> [Problem details]: Look for the string "fuel" in the listing below, then copy every line that has it.

::::

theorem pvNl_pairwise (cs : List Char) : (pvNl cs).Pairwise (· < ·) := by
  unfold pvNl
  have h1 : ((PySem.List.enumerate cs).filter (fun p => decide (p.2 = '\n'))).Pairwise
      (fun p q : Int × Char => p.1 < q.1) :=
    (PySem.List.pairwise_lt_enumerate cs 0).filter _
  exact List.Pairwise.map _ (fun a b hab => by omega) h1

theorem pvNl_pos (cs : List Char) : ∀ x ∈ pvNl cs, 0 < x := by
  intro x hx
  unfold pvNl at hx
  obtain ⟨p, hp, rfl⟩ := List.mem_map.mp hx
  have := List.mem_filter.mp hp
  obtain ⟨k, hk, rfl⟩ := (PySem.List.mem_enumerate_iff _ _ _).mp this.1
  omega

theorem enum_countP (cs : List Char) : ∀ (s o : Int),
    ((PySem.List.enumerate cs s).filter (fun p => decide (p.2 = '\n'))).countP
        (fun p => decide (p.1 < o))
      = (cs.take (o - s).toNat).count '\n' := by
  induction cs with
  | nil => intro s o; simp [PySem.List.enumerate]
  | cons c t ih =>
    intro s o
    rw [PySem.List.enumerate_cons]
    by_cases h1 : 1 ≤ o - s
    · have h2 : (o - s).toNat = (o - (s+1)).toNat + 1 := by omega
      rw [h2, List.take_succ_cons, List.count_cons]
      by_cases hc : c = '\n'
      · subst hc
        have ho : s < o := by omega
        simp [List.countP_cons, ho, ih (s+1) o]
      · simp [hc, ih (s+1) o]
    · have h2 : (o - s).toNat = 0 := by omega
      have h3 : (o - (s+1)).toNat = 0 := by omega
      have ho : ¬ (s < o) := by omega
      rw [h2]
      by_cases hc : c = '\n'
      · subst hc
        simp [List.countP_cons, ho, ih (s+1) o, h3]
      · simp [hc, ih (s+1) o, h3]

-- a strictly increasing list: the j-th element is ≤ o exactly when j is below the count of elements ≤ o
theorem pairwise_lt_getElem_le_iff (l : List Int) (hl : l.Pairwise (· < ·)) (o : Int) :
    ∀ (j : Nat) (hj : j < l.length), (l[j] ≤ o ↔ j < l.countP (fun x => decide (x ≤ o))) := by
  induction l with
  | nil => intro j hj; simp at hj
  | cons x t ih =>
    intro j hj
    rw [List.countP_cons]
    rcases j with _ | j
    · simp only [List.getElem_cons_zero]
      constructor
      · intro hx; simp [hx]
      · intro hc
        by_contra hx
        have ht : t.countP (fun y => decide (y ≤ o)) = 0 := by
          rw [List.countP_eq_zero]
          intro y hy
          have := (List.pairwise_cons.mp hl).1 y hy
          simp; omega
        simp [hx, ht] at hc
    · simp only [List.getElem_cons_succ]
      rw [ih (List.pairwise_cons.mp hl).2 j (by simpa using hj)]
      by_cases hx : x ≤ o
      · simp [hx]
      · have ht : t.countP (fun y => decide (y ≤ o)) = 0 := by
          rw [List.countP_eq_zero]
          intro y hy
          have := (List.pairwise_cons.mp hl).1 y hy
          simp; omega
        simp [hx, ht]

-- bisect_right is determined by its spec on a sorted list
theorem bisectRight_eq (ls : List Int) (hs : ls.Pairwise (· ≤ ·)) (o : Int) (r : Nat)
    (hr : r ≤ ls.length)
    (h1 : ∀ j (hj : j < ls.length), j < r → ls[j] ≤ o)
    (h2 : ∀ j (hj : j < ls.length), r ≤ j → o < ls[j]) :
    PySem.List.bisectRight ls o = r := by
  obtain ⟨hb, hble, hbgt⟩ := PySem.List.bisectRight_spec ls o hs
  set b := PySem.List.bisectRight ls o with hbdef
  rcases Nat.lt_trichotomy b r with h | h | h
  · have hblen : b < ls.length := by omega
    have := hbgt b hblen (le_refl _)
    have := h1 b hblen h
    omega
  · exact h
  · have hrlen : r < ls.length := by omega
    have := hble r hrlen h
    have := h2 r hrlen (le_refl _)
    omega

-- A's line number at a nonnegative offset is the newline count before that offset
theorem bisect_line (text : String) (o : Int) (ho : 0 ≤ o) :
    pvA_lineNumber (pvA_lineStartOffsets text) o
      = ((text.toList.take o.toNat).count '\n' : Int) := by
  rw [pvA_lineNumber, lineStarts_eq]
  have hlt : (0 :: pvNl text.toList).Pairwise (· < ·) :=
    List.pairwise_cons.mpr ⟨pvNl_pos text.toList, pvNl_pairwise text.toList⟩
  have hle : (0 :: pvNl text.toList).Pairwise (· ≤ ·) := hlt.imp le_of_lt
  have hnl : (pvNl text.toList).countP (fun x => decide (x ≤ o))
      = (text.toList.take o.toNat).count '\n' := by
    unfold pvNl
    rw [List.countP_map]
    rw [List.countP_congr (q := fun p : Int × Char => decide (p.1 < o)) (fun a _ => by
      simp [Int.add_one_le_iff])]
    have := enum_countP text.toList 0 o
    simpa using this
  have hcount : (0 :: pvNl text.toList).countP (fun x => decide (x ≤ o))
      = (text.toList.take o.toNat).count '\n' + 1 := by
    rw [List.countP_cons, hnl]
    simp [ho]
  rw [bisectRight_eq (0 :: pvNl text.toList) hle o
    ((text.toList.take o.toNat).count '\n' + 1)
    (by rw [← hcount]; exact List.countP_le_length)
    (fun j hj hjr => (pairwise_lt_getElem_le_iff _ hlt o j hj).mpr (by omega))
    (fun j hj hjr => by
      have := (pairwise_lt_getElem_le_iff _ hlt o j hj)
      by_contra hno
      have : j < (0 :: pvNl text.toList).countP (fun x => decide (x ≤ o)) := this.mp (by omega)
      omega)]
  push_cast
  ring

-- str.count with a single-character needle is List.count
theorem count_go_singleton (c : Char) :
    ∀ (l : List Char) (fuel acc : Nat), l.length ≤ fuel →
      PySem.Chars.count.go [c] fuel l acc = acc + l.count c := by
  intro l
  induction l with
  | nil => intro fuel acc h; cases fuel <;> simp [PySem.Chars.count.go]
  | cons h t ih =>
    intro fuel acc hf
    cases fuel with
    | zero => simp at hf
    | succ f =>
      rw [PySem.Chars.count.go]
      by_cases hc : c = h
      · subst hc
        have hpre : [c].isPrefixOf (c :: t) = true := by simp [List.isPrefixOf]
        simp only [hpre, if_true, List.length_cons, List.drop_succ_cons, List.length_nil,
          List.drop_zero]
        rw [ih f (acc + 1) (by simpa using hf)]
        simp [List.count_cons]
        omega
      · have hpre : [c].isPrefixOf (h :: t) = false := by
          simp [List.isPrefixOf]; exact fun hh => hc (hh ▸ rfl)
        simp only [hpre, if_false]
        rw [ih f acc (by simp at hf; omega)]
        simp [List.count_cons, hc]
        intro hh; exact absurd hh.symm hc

::::

> [Task solution]:
    ∀ (l : List Char) (fuel acc : Nat), l.length ≤ fuel →
      PySem.Chars.count.go [c] fuel l acc = acc + l.count c := by
  | nil => intro fuel acc h; cases fuel <;> simp [PySem.Chars.count.go]
    intro fuel acc hf
    cases fuel with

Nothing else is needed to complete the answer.